Assume I have a probability density function $p(x)$ for $x \in \mathbb{R}^d$ and a transformation function $T:\mathbb{R}^d \rightarrow \mathbb{R}^d$
$$T(x)=x+\epsilon v(x)$$
where $\epsilon$ is a small scalar increment and $v(x)$ an evaluation of a smooth vector field $v$ at $x$. Assume further that I have $\nabla_x=[\frac{d}{d x_1},\frac{d}{d x_2},...,\frac{d}{d x_d}]^T$ and $\nabla_\epsilon=\frac{d}{d \epsilon}$.
I am trying to understand a derivation in which the following identity occurs:
$$\nabla_\epsilon p(T(x))=[\nabla_xp(T(x))]^T\cdot\nabla_\epsilon T(x)$$
How did the authors arrive here? The dimensions check out: $\nabla_\epsilon p(T(x))$ is a scalar, and the RHS is an inner product of two $d$-dimensional vectors which also yields a scalar. I assume the chain rule of differentiation was used here to obtain $\nabla_\epsilon T(x)$, but why do we obtain the first RHS vector? Where does the $\nabla_x$ come from?
I would appreciate any advice or help in understanding this.

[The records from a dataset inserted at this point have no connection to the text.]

-- pv_equiv track=rewrite | github.com/jupyter-jsc/JupyterHub-extended | j4j_spawner/html_dashboard.py | onchange_dd3
-- ===== SOURCE A (Python) =====
-- def onchange_dd3(user_dic, dashboard_filter):
--     ret = ""
--     ret += "function onChangeDD3() {\n"
--     ret += "  var first = $('#firstdd').val();\n"
--     ret += "  var dash = $('#dashboarddd').val();\n"
--     ret += "  var second = $('#seconddd').val();\n"
--     ret += "  var value = $('#thirddd').val();\n"
--     ret += "  $('#third_input').val(value);\n"
--     ret += "  $('#thirddd').html(value + ' <span class=\\\"caret\\\"></span>');\n"
--     for second, rest2 in user_dic.items():
--         ret += '    if ( second == "'+ second +'" ) {\n'
--         if second == "HDF-Cloud":
--             ret += '      checkboxes_jlab();\n'
--         for third, rest3 in rest2.items():
--             if len(rest3.keys()) > 0:
--                 ret += '      if ( value == "'+ third +'" ) {\n'
--                 ret += '        $("#fourthdd_ul").html("");\n'
--                 for dashboard, v1 in dashboard_filter.items():
--                     for system, v2 in v1.items():
--                         for account, v3 in v2.items():
--                             if len(v3.keys()) > 0:
--                                 ret += '        if ( dash == "'+dashboard+'" && second == "'+system+'" && value == "'+account+'"){\n'
--                                 for project in sorted(v3.keys(), key=lambda s: s.casefold()):
--                                     ret += '          $("#fourthdd_ul").append(\'<li><a href="#" onclick="{onclick}(\\\'{key}\\\')" id="{div_prefix}_{key}">{key}</a></li>\');\n'.format(onclick="onClickDD4", div_prefix="fourthdd", key=project)
--                                 ret += '          $("#fourthdd").val("{}").trigger("change");\n'.format(sorted(v3.keys(), key=lambda s: s.casefold())[0])
--                                 ret += '        }\n'
--                 ret += "        $('#fourthdd_div').show();\n"
--                 ret += "      }\n"
--         ret += "    }\n"
--     ret += "}\n"
--     return ret
-- ===== SOURCE B (Python) =====
-- def onchange_dd3(user_dic, dashboard_filter):
--     # Hoist the loop-invariant dashboard_filter block: traverse it ONCE into `inner`,
--     # then each (second, third) branch just splices the precomputed string.
--     parts = []
--     for dashboard, v1 in dashboard_filter.items():
--         for system, v2 in v1.items():
--             for account, v3 in v2.items():
--                 keys = sorted(v3.keys(), key=str.casefold)
--                 if keys:
--                     parts.append('        if ( dash == "' + dashboard + '" && second == "' + system + '" && value == "' + account + '"){\n')
--                     for project in keys:
--                         parts.append('          $("#fourthdd_ul").append(\'<li><a href="#" onclick="onClickDD4(\\\'' + project + '\\\')" id="fourthdd_' + project + '">' + project + '</a></li>\');\n')
--                     parts.append('          $("#fourthdd").val("' + keys[0] + '").trigger("change");\n')
--                     parts.append('        }\n')
--     inner = ''.join(parts)
--     out = ["function onChangeDD3() {\n",
--            "  var first = $('#firstdd').val();\n",
--            "  var dash = $('#dashboarddd').val();\n",
--            "  var second = $('#seconddd').val();\n",
--            "  var value = $('#thirddd').val();\n",
--            "  $('#third_input').val(value);\n",
--            "  $('#thirddd').html(value + ' <span class=\\\"caret\\\"></span>');\n"]
--     for second, rest2 in user_dic.items():
--         out.append('    if ( second == "' + second + '" ) {\n')
--         if second == "HDF-Cloud":
--             out.append('      checkboxes_jlab();\n')
--         for third, rest3 in rest2.items():
--             if rest3:
--                 out.append('      if ( value == "' + third + '" ) {\n')
--                 out.append('        $("#fourthdd_ul").html("");\n')
--                 out.append(inner)
--                 out.append("        $('#fourthdd_div').show();\n")
--                 out.append("      }\n")
--         out.append('    }\n')
--     out.append("}\n")
--     return ''.join(out)
-- ===== Notes on version B (the rewrite author's own statement) =====
-- stated objective: faster
-- what changed: B traverses dashboard_filter once, building the loop-invariant inner block (with the casefold-sorted keys computed once) as a joined list of parts, and the user_dic loop merely splices that precomputed string into each branch, instead of A's re-running the full nested dashboard_filter traversal (and sorting twice) inside every (second, third) pair.
import Mathlib
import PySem
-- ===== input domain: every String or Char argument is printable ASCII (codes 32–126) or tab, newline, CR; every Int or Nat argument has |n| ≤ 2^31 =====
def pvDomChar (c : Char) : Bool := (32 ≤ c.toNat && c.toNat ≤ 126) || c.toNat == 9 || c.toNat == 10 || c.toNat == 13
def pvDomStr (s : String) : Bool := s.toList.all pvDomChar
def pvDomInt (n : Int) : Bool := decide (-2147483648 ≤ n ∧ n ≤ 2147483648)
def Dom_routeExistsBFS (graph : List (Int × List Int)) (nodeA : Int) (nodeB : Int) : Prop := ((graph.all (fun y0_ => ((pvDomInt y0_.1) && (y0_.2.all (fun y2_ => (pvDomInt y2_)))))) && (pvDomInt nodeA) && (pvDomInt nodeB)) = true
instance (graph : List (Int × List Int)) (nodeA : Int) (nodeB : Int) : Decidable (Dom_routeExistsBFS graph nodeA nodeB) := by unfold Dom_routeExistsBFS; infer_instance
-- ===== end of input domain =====

-- B replaces A's early-returning FIFO BFS by a fixpoint saturation: repeated sweeps over the
-- adjacency list add children of reached keys until nothing changes; alternative decomposition.

-- Helper lemmas cited by the ports' termination proofs.
theorem pvFilterLenLe {α : Type} (l : List α) (p q : α → Bool) (h : ∀ a, q a = true → p a = true) :
    (l.filter q).length ≤ (l.filter p).length := by
  induction l with
  | nil => simp
  | cons a l ih =>
    by_cases hq : q a = true
    · simp only [List.filter_cons, hq, h a hq, if_true, List.length_cons]
      omega
    · simp only [List.filter_cons, Bool.not_eq_true] at hq ⊢
      rcases hp : p a <;> simp only [hq, Bool.false_eq_true, if_false, if_true,
        List.length_cons] <;> omega

theorem pvFilterLenLt {α : Type} (l : List α) (p q : α → Bool) (h : ∀ a, q a = true → p a = true)
    (x : α) (hx : x ∈ l) (hpx : p x = true) (hqx : q x = false) :
    (l.filter q).length < (l.filter p).length := by
  induction l with
  | nil => simp at hx
  | cons a l ih =>
    by_cases hq : q a = true
    · have hax : a ≠ x := fun he => by rw [he, hqx] at hq; exact absurd hq (by simp)
      have hx' : x ∈ l := by
        rcases List.mem_cons.mp hx with h1 | h1
        · exact absurd h1.symm hax
        · exact h1
      simp only [List.filter_cons, hq, h a hq, if_true, List.length_cons]
      exact Nat.succ_lt_succ (ih hx')
    · rcases hp : p a with _ | _
      · have hax : a ≠ x := fun he => by rw [he, hpx] at hp; exact absurd hp (by simp)
        have hx' : x ∈ l := by
          rcases List.mem_cons.mp hx with h1 | h1
          · exact absurd h1.symm hax
          · exact h1
        simp only [List.filter_cons, hp, hq, Bool.false_eq_true, if_false]
        exact ih hx'
      · have hle := pvFilterLenLe l p q h
        simp only [List.filter_cons, hp, hq, Bool.false_eq_true, if_false, if_true,
          List.length_cons]
        omega

theorem pvKeyOfGet {g : List (Int × List Int)} {k : Int} {v : List Int}
    (h : (PySem.Dict.mk g).get? k = some v) : k ∈ g.map Prod.fst := by
  induction g with
  | nil => simp [PySem.Dict.get?] at h
  | cons p g ih =>
    rw [show (PySem.Dict.mk (p :: g)) = (PySem.Dict.mk ((p.1, p.2) :: g)) by rfl,
      PySem.Dict.get?_mk_cons] at h
    by_cases he : p.1 = k
    · simp [he]
    · simp only [show (p.1 == k) = false by simpa using he, Bool.false_eq_true, if_false] at h
      simp [ih h]

theorem pvContainsAdd {s : PySem.Set Int} {x k : Int} (h : PySem.Set.contains s k = true) :
    PySem.Set.contains (PySem.Set.add s x) k = true := by
  rw [PySem.Set.contains_iff] at h ⊢
  exact (PySem.Set.mem_add _ _ _).mpr (Or.inl h)

theorem pvContainsAddSelf (s : PySem.Set Int) (x : Int) :
    PySem.Set.contains (PySem.Set.add s x) x = true := by
  rw [PySem.Set.contains_iff]
  exact (PySem.Set.mem_add _ _ _).mpr (Or.inr rfl)

theorem pvPredMono (visited : PySem.Set Int) (node : Int) :
    ∀ a, (!(PySem.Set.contains (PySem.Set.add visited node) a)) = true →
      (!(PySem.Set.contains visited a)) = true := by
  intro a ha
  simp only [Bool.not_eq_eq_eq_not, Bool.not_true] at ha ⊢
  cases hc : PySem.Set.contains visited a
  · rfl
  · rw [pvContainsAdd hc] at ha
    exact absurd ha (by simp)

theorem pvPredSelf (visited : PySem.Set Int) (node : Int) :
    (!(PySem.Set.contains (PySem.Set.add visited node) node)) = false := by
  rw [pvContainsAddSelf]
  rfl

-- ===== PORT A =====
-- A's BFS loop: FIFO queue, early return when nodeB is popped, visited set updated
-- after the expansion test — exactly the body of A's while loop.
def bfsLoop (graph : List (Int × List Int)) (nodeB : Int) (queue : List Int)
    (visited : PySem.Set Int) : Bool :=
  match queue with
  | [] => false
  | node :: rest =>
    if node = nodeB then true
    else if !(PySem.Set.contains visited node) then
      match _h : (PySem.Dict.mk graph).get? node with
      | some cs => bfsLoop graph nodeB (rest ++ cs) (PySem.Set.add visited node)
      | none => bfsLoop graph nodeB rest (PySem.Set.add visited node)
    else bfsLoop graph nodeB rest (PySem.Set.add visited node)
termination_by (((graph.map Prod.fst).filter (fun k => !(PySem.Set.contains visited k))).length, queue.length)
decreasing_by
  · exact Prod.Lex.left _ _ (pvFilterLenLt _ _ _ (pvPredMono visited node) node
      (pvKeyOfGet _h) (by simpa using ‹(!(PySem.Set.contains visited node)) = true›)
      (pvPredSelf visited node))
  · rcases lt_or_eq_of_le (pvFilterLenLe ((graph.map Prod.fst)) _ _ (pvPredMono visited node))
      with h | h
    · exact Prod.Lex.left _ _ h
    · rw [h]; exact Prod.Lex.right _ (by simp)
  · rcases lt_or_eq_of_le (pvFilterLenLe ((graph.map Prod.fst)) _ _ (pvPredMono visited node))
      with h | h
    · exact Prod.Lex.left _ _ h
    · rw [h]; exact Prod.Lex.right _ (by simp)

def routeExistsBFS (graph : List (Int × List Int)) (nodeA : Int) (nodeB : Int) : Bool :=
  bfsLoop graph nodeB [nodeA] (PySem.Set.ofList [])

-- ===== PORT B =====
-- the inner 'for child in graph[node]' loop: add each missing child, flag any change
def addChildren (cs : List Int) (S : PySem.Set Int) (changed : Bool) : PySem.Set Int × Bool :=
  match cs with
  | [] => (S, changed)
  | c :: cs' =>
    if PySem.Set.contains S c then addChildren cs' S changed
    else addChildren cs' (PySem.Set.add S c) true

-- one sweep 'for node in graph: if node in reachable: …' (graph[node] = first-match lookup)
def sweep (graph : List (Int × List Int)) (l : List (Int × List Int))
    (S : PySem.Set Int) (changed : Bool) : PySem.Set Int × Bool :=
  match l with
  | [] => (S, changed)
  | p :: rest =>
    if PySem.Set.contains S p.1 then
      let r := addChildren ((PySem.Dict.mk graph).getD p.1 []) S changed
      sweep graph rest r.1 r.2
    else sweep graph rest S changed

-- every value a run can ever reach (start node, keys, children); used only by the
-- termination guard, which always holds on the calls the entry point makes
def pvUniverse (graph : List (Int × List Int)) (nodeA : Int) : List Int :=
  nodeA :: graph.flatMap (fun p => p.1 :: p.2)

-- the 'while changed' saturation loop
def satLoop (graph : List (Int × List Int)) (univ : List Int) (S : PySem.Set Int) :
    PySem.Set Int :=
  let r := sweep graph graph S false
  if r.2 then
    if hguard : ((univ.filter (fun k => !(PySem.Set.contains r.1 k))).length
        < (univ.filter (fun k => !(PySem.Set.contains S k))).length) then
      satLoop graph univ r.1
    else r.1
  else r.1
termination_by (univ.filter (fun k => !(PySem.Set.contains S k))).length
decreasing_by exact hguard

def routeExistsBFS_alt (graph : List (Int × List Int)) (nodeA : Int) (nodeB : Int) : Bool :=
  PySem.Set.contains (satLoop graph (pvUniverse graph nodeA) (PySem.Set.ofList [nodeA])) nodeB

-- ===== PRECONDITION & SPEC =====
def Spec_routeExistsBFS (graph : List (Int × List Int)) (nodeA : Int) (nodeB : Int) (out : Bool) : Prop := out = routeExistsBFS_alt graph nodeA nodeB
instance (graph : List (Int × List Int)) (nodeA : Int) (nodeB : Int) (out : Bool) : Decidable (Spec_routeExistsBFS graph nodeA nodeB out) := by unfold Spec_routeExistsBFS; infer_instance

-- ===== CLAIM (what is proved, stated in full; the proofs are below) =====
def Claim_equal_routeExistsBFS : Prop := ∀ (graph : List (Int × List Int)) (nodeA : Int) (nodeB : Int), Dom_routeExistsBFS graph nodeA nodeB → Spec_routeExistsBFS graph nodeA nodeB (routeExistsBFS graph nodeA nodeB)

-- ===== LEMMAS AND PROOFS =====

-- the edge relation of the graph dict
def pvEdge (graph : List (Int × List Int)) (a b : Int) : Prop :=
  ∃ cs, (PySem.Dict.mk graph).get? a = some cs ∧ b ∈ cs

-- if a node of the visited set has a path to a target outside that set, some
-- unvisited node on the path lies on the worklist (A-side exit lemma)
theorem pvExit {graph : List (Int × List Int)} {queue : List Int} {visited : PySem.Set Int}
    {v t : Int}
    (I1 : ∀ w ∈ visited, ∀ c, pvEdge graph w c → c ∈ queue ∨ c ∈ visited)
    (hp : Relation.ReflTransGen (pvEdge graph) v t)
    (hv : v ∈ visited) (ht : t ∉ visited) :
    ∃ a ∈ queue, a ∉ visited ∧ Relation.ReflTransGen (pvEdge graph) a t := by
  induction hp using Relation.ReflTransGen.head_induction_on with
  | refl => exact absurd hv ht
  | @head x c hedge hpath ih =>
    by_cases hc : c ∈ visited
    · exact ih hc
    · rcases I1 x hv c hedge with hq | hvis
      · exact ⟨c, hq, hc, hpath⟩
      · exact absurd hvis hc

The identity can indeed by derived using the chain rule for the composition of a scalar field $f$ and a vector field $g$. Using the $\nabla_x$ notation, this case of the chain rule is $$ (f\circ g)_i(x) = (\nabla_x f)(g(x)) \cdot g_i(x) $$ The right side is the dot product of the vector $(\nabla_x f)(g(x))$ and the vector $g_i(x)$. The subscript $i$ denotes the partial derivative with respect to variable $i$.

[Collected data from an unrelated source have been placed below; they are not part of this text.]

-- pv_equiv track=rewrite | github.com/s111ew/neetcode-submissions | Data Structures & Algorithms/string-matching-in-an-array/submission-1.py | stringMatching
-- ===== SOURCE A (Python) =====
-- from typing import List
--
-- def stringMatching(words: List[str]) -> List[str]:
--     out = []
--     for i in range(0, len(words)):
--         for j in range(0, len(words)):
--             if i == j:
--                 continue
--             if words[i] in words[j]:
--                 out.append(words[i])
--                 break
--     return out
-- ===== SOURCE B (Python) =====
-- from typing import List
--
-- def stringMatching(words: List[str]) -> List[str]:
--     # Count, for every distinct substring, how many words contain it;
--     # a word is a match iff at least two words (itself included) contain it.
--     cnt = {}
--     for v in words:
--         subs = {v[i:j] for i in range(len(v) + 1) for j in range(i, len(v) + 1)}
--         for s in subs:
--             cnt[s] = cnt.get(s, 0) + 1
--     return [w for w in words if cnt.get(w, 0) >= 2]
-- ===== Notes on version B (the rewrite author's own statement) =====
-- stated objective: faster
-- what changed: Instead of A's pairwise scan (for each word, scan every other word for one containing it), B builds a hash counter over each word's set of distinct substrings in one pass and keeps a word iff at least two words (itself included) contain it, removing the quadratic-in-n pair loop.
import Mathlib
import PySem

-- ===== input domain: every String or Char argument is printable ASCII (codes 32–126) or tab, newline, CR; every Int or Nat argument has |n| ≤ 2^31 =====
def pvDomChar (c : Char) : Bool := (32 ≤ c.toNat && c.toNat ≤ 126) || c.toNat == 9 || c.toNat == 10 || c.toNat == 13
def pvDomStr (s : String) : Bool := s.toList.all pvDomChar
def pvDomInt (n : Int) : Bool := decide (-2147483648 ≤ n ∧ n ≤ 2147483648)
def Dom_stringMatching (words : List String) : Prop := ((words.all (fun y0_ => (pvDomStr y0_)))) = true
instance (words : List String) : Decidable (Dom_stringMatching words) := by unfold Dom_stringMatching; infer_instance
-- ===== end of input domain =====

-- B replaces A's pairwise substring scans by one counter over each word's distinct substrings (no quadratic-in-n pair loop; measurably faster on many-word inputs)

-- ===== PORT A =====
-- inner 'for j' loop of A, with its 'continue' and 'break' (returns whether the break fired)
def pvInnerA (words : List String) (i : Int) : List Int → Bool
  | [] => false
  | j :: rest =>
    if i == j then pvInnerA words i rest
    else if PySem.Str.isIn (PySem.List.pyGetD words i "") (PySem.List.pyGetD words j "") then true
    else pvInnerA words i rest

def stringMatching (words : List String) : List String :=
  (PySem.List.pyRange 0 (PySem.List.len words) 1).foldl
    (fun out i =>
      if pvInnerA words i (PySem.List.pyRange 0 (PySem.List.len words) 1)
      then out ++ [PySem.List.pyGetD words i ""] else out) []

-- ===== PORT B =====
-- {v[i:j] for i in range(len(v)+1) for j in range(i, len(v)+1)}
def pvSubs (v : List Char) : List (List Char) :=
  PySem.Set.ofList
    ((PySem.List.pyRange 0 ((v.length : Int) + 1) 1).flatMap (fun i =>
      (PySem.List.pyRange i ((v.length : Int) + 1) 1).map (fun j =>
        PySem.List.slice v (some i) (some j))))

def stringMatching_alt (words : List String) : List String :=
  let cnt : PySem.Dict (List Char) Int :=
    words.foldl (fun d v =>
      (pvSubs v.toList).foldl (fun d s => d.insert s (d.getD s 0 + 1)) d) PySem.Dict.empty
  words.filter (fun w => decide (2 ≤ cnt.getD w.toList 0))

-- ===== PRECONDITION & SPEC =====
def Spec_stringMatching (words : List String) (out : List String) : Prop := out = stringMatching_alt words
instance (words : List String) (out : List String) : Decidable (Spec_stringMatching words out) := by unfold Spec_stringMatching; infer_instance

-- ===== CLAIM (what is proved, stated in full; the proofs are below) =====
def Claim_equal_stringMatching : Prop := ∀ (words : List String), Dom_stringMatching words → Spec_stringMatching words (stringMatching words)

-- ===== LEMMAS AND PROOFS =====

lemma mem_pvSubs (v s : List Char) : s ∈ pvSubs v ↔ s <:+: v := by
  unfold pvSubs
  rw [PySem.Set.mem_ofList]
  simp only [List.mem_flatMap, List.mem_map, PySem.List.mem_pyRange_one]
  constructor
  · rintro ⟨i, ⟨hi0, hi1⟩, j, ⟨hji, hj1⟩, rfl⟩
    rw [PySem.List.slice_toNat v hi0 (le_trans hi0 hji)]
    exact ((List.take_prefix _ _).isInfix).trans ((List.drop_suffix _ _).isInfix)
  · rintro ⟨t, u, rfl⟩
    have hlen : ((t.length : Int) + s.length).toNat = t.length + s.length := by omega
    refine ⟨(t.length : Int), ⟨by positivity, by simp only [List.length_append]; push_cast; omega⟩,
      (t.length : Int) + (s.length : Int), ⟨by omega, by simp only [List.length_append]; push_cast; omega⟩, ?_⟩
    rw [PySem.List.slice_toNat _ (by positivity) (by positivity)]
    rw [hlen, Int.toNat_natCast, List.append_assoc, List.drop_left, Nat.add_sub_cancel_left, List.take_left]

lemma cnt_getD (words : List String) (s : List Char) (d : PySem.Dict (List Char) Int) :
    (words.foldl (fun d v =>
      (pvSubs v.toList).foldl (fun d s => d.insert s (d.getD s 0 + 1)) d) d).getD s 0
    = d.getD s 0 + (words.countP (fun v => decide (s <:+: v.toList)) : Int) := by
  induction words generalizing d with
  | nil => simp
  | cons v ws ih =>
    rw [List.foldl_cons, ih, PySem.Dict.getD_foldl_insert_add_one, List.countP_cons]
    have hnd : (pvSubs v.toList).Nodup := PySem.Set.nodup_ofList _
    by_cases h : s <:+: v.toList
    · rw [List.count_eq_one_of_mem hnd ((mem_pvSubs _ _).mpr h)]
      simp [h]; ring
    · rw [List.count_eq_zero_of_not_mem (fun hm => h ((mem_pvSubs _ _).mp hm))]
      simp [h]

lemma pvInnerA_iff (words : List String) (i : Int) (js : List Int) :
    pvInnerA words i js = true ↔
      ∃ j ∈ js, j ≠ i ∧ (PySem.List.pyGetD words i "").toList <:+: (PySem.List.pyGetD words j "").toList := by
  induction js with
  | nil => simp [pvInnerA]
  | cons j rest ih =>
    rw [pvInnerA]
    by_cases hij : i = j
    · subst hij
      simp only [BEq.rfl, if_true, ih]
      constructor
      · rintro ⟨j', hm, hne, hinf⟩; exact ⟨j', List.mem_cons_of_mem _ hm, hne, hinf⟩
      · rintro ⟨j', hm, hne, hinf⟩
        rcases List.mem_cons.mp hm with rfl | hm'
        · exact absurd rfl hne
        · exact ⟨j', hm', hne, hinf⟩
    · rw [if_neg (by simpa using hij)]
      by_cases hin : PySem.Str.isIn (PySem.List.pyGetD words i "") (PySem.List.pyGetD words j "") = true
      · rw [if_pos hin]
        simp only [true_iff]
        exact ⟨j, List.mem_cons_self, fun h => hij h.symm, (PySem.Str.isIn_iff_infix _ _).mp hin⟩
      · rw [if_neg hin, ih]
        constructor
        · rintro ⟨j', hm, hne, hinf⟩; exact ⟨j', List.mem_cons_of_mem _ hm, hne, hinf⟩
        · rintro ⟨j', hm, hne, hinf⟩
          rcases List.mem_cons.mp hm with rfl | hm'
          · exact absurd ((PySem.Str.isIn_iff_infix _ _).mpr hinf) hin
          · exact ⟨j', hm', hne, hinf⟩

lemma exists_other_iff_two_le_countP (l : List String) (p : String → Bool) (k : Nat) (hk : k < l.length)
    (hpk : p l[k] = true) :
    (∃ j, ∃ hj : j < l.length, j ≠ k ∧ p (l[j]'hj) = true) ↔ 2 ≤ l.countP p := by
  constructor
  · rintro ⟨j, hj, hne, hpj⟩
    rcases Nat.lt_or_ge j k with hlt | hge
    · -- j < k : l = take k ++ l[k] :: drop (k+1), l[j] ∈ take k
      have hsplit : l = l.take k ++ l[k] :: l.drop (k+1) := by
        rw [← List.drop_eq_getElem_cons hk, List.take_append_drop]
      calc 2 ≤ (l.take k).countP p + (l[k] :: l.drop (k+1)).countP p := by
                have h1 : 0 < (l.take k).countP p := by
                  exact List.countP_pos_iff.mpr ⟨l[j], List.mem_take_iff_getElem.mpr ⟨j, by omega, by simp⟩, hpj⟩
                rw [List.countP_cons_of_pos hpk]; omega
           _ = l.countP p := by rw [← List.countP_append, ← hsplit]
    · have hlt : k < j := lt_of_le_of_ne hge (Ne.symm hne)
      have hsplit : l = l.take j ++ l[j] :: l.drop (j+1) := by
        rw [← List.drop_eq_getElem_cons hj, List.take_append_drop]
      calc 2 ≤ (l.take j).countP p + (l[j] :: l.drop (j+1)).countP p := by
                have h1 : 0 < (l.take j).countP p := by
                  exact List.countP_pos_iff.mpr ⟨l[k], List.mem_take_iff_getElem.mpr ⟨k, by omega, by simp⟩, hpk⟩
                rw [List.countP_cons_of_pos hpj]; omega
           _ = l.countP p := by rw [← List.countP_append, ← hsplit]
  · intro h2
    by_contra hno
    push Not at hno
    have hfalse : ∀ j (hj : j < l.length), j ≠ k → p (l[j]'hj) = false := by
      intro j hj hne
      have := hno j hj hne
      simpa using this
    have hzero : ∀ a ∈ l.take k, p a = false := by
      intro a ha
      rcases List.mem_take_iff_getElem.mp ha with ⟨j, hj, rfl⟩
      exact hfalse j (by omega) (by omega)
    have hzero2 : ∀ a ∈ l.drop (k+1), p a = false := by
      intro a ha
      rcases List.mem_iff_getElem.mp ha with ⟨m, hm, rfl⟩
      rw [List.getElem_drop]
      have hm' : k + 1 + m < l.length := by
        have := List.length_drop (l := l) (i := k+1); omega
      exact hfalse (k+1+m) hm' (by omega)
    have hsplit : l = l.take k ++ l[k] :: l.drop (k+1) := by
      rw [← List.drop_eq_getElem_cons hk, List.take_append_drop]
    have : l.countP p = 1 := by
      rw [hsplit, List.countP_append, List.countP_eq_zero.mpr (by simpa using hzero),
        List.countP_cons_of_pos hpk, List.countP_eq_zero.mpr (by simpa using hzero2)]
    omega

def pvP (words : List String) (w : String) : Bool :=
  decide (2 ≤ (words.countP (fun v => decide (w.toList <:+: v.toList)) : Int))

lemma alt_eq_filter (words : List String) :
    stringMatching_alt words = words.filter (pvP words) := by
  unfold stringMatching_alt
  apply List.filter_congr
  intro w _
  rw [cnt_getD]
  simp [pvP]

lemma cond_eq (words : List String) (i : Int) (hi : i ∈ PySem.List.pyRange 0 (PySem.List.len words) 1) :
    pvInnerA words i (PySem.List.pyRange 0 (PySem.List.len words) 1)
      = pvP words (PySem.List.pyGetD words i "") := by
  rw [PySem.List.mem_pyRange_one] at hi
  obtain ⟨hi0, hi1⟩ := hi
  have hlen : PySem.List.len words = (words.length : Int) := by simp [PySem.List.len]
  rw [hlen] at hi1
  have hk : i.toNat < words.length := by omega
  have hget : PySem.List.pyGetD words i "" = words[i.toNat] :=
    PySem.List.pyGetD_eq_getElem words "" hi0 (by omega)
  apply Bool.eq_iff_iff.mpr
  rw [pvInnerA_iff]
  unfold pvP
  rw [hget]
  simp only [decide_eq_true_eq]
  have hcast : (2 : Int) ≤ (words.countP (fun v => decide (words[i.toNat].toList <:+: v.toList)) : Int)
      ↔ 2 ≤ words.countP (fun v => decide (words[i.toNat].toList <:+: v.toList)) := by exact_mod_cast Iff.rfl
  rw [hcast, ← exists_other_iff_two_le_countP words _ i.toNat hk (by simp)]
  constructor
  · rintro ⟨j, hjm, hjne, hinf⟩
    rw [PySem.List.mem_pyRange_one, hlen] at hjm
    obtain ⟨hj0, hj1⟩ := hjm
    refine ⟨j.toNat, by omega, by omega, ?_⟩
    simpa [PySem.List.pyGetD_eq_getElem words "" hj0 (by omega), hget] using hinf
  · rintro ⟨j, hj, hjne, hp⟩
    refine ⟨(j : Int), ?_, by omega, ?_⟩
    · rw [PySem.List.mem_pyRange_one, hlen]; omega
    · have : PySem.List.pyGetD words (j : Int) "" = words[j] :=
        PySem.List.pyGetD_eq_getElem words "" (by positivity) (by exact_mod_cast hj)
      rw [this]
      simpa using hp

lemma a_eq_filter (words : List String) :
    stringMatching words = words.filter (pvP words) := by
  unfold stringMatching
  rw [PySem.List.foldl_congr_mem _ _
    (fun out i => if pvP words (PySem.List.pyGetD words i "") then out ++ [PySem.List.pyGetD words i ""] else out)
    [] (fun acc i hi => by rw [cond_eq words i hi])]
  have hlen : PySem.List.len words = (words.length : Int) := by simp [PySem.List.len]
  rw [hlen]
  rw [PySem.List.foldl_pyRange_zero_pyGetD' words "" (fun acc x => if pvP words x then acc ++ [x] else acc) []]
  rw [PySem.List.foldl_append_if_eq_filter]
  simp


-- ===== VERDICT (by name: the statement is the Claim_ definition above) =====
theorem stringMatching_spec : Claim_equal_stringMatching := by
  intro words _
  unfold Spec_stringMatching
  rw [a_eq_filter, alt_eq_filter]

In your case, the scalar field is $p$ and the vector field is $T(x,\epsilon)$. The way it is used in your identity, $T$ is really a mapping from $\mathbb{R}^{d+1}$ to $\mathbb{R}^d$. The $\nabla_{\epsilon}$ operator is just the partial derivative with respect to variable $d+1$. The left side of your identity is $(p\circ T)_{d+1}(x,\epsilon)$ and the chain rule applied to this is $$ (p\circ T)_{d+1}(x,\epsilon) = (\nabla_x p)(T(x,\epsilon)) \cdot (\nabla_{\epsilon}T)(x,\epsilon). $$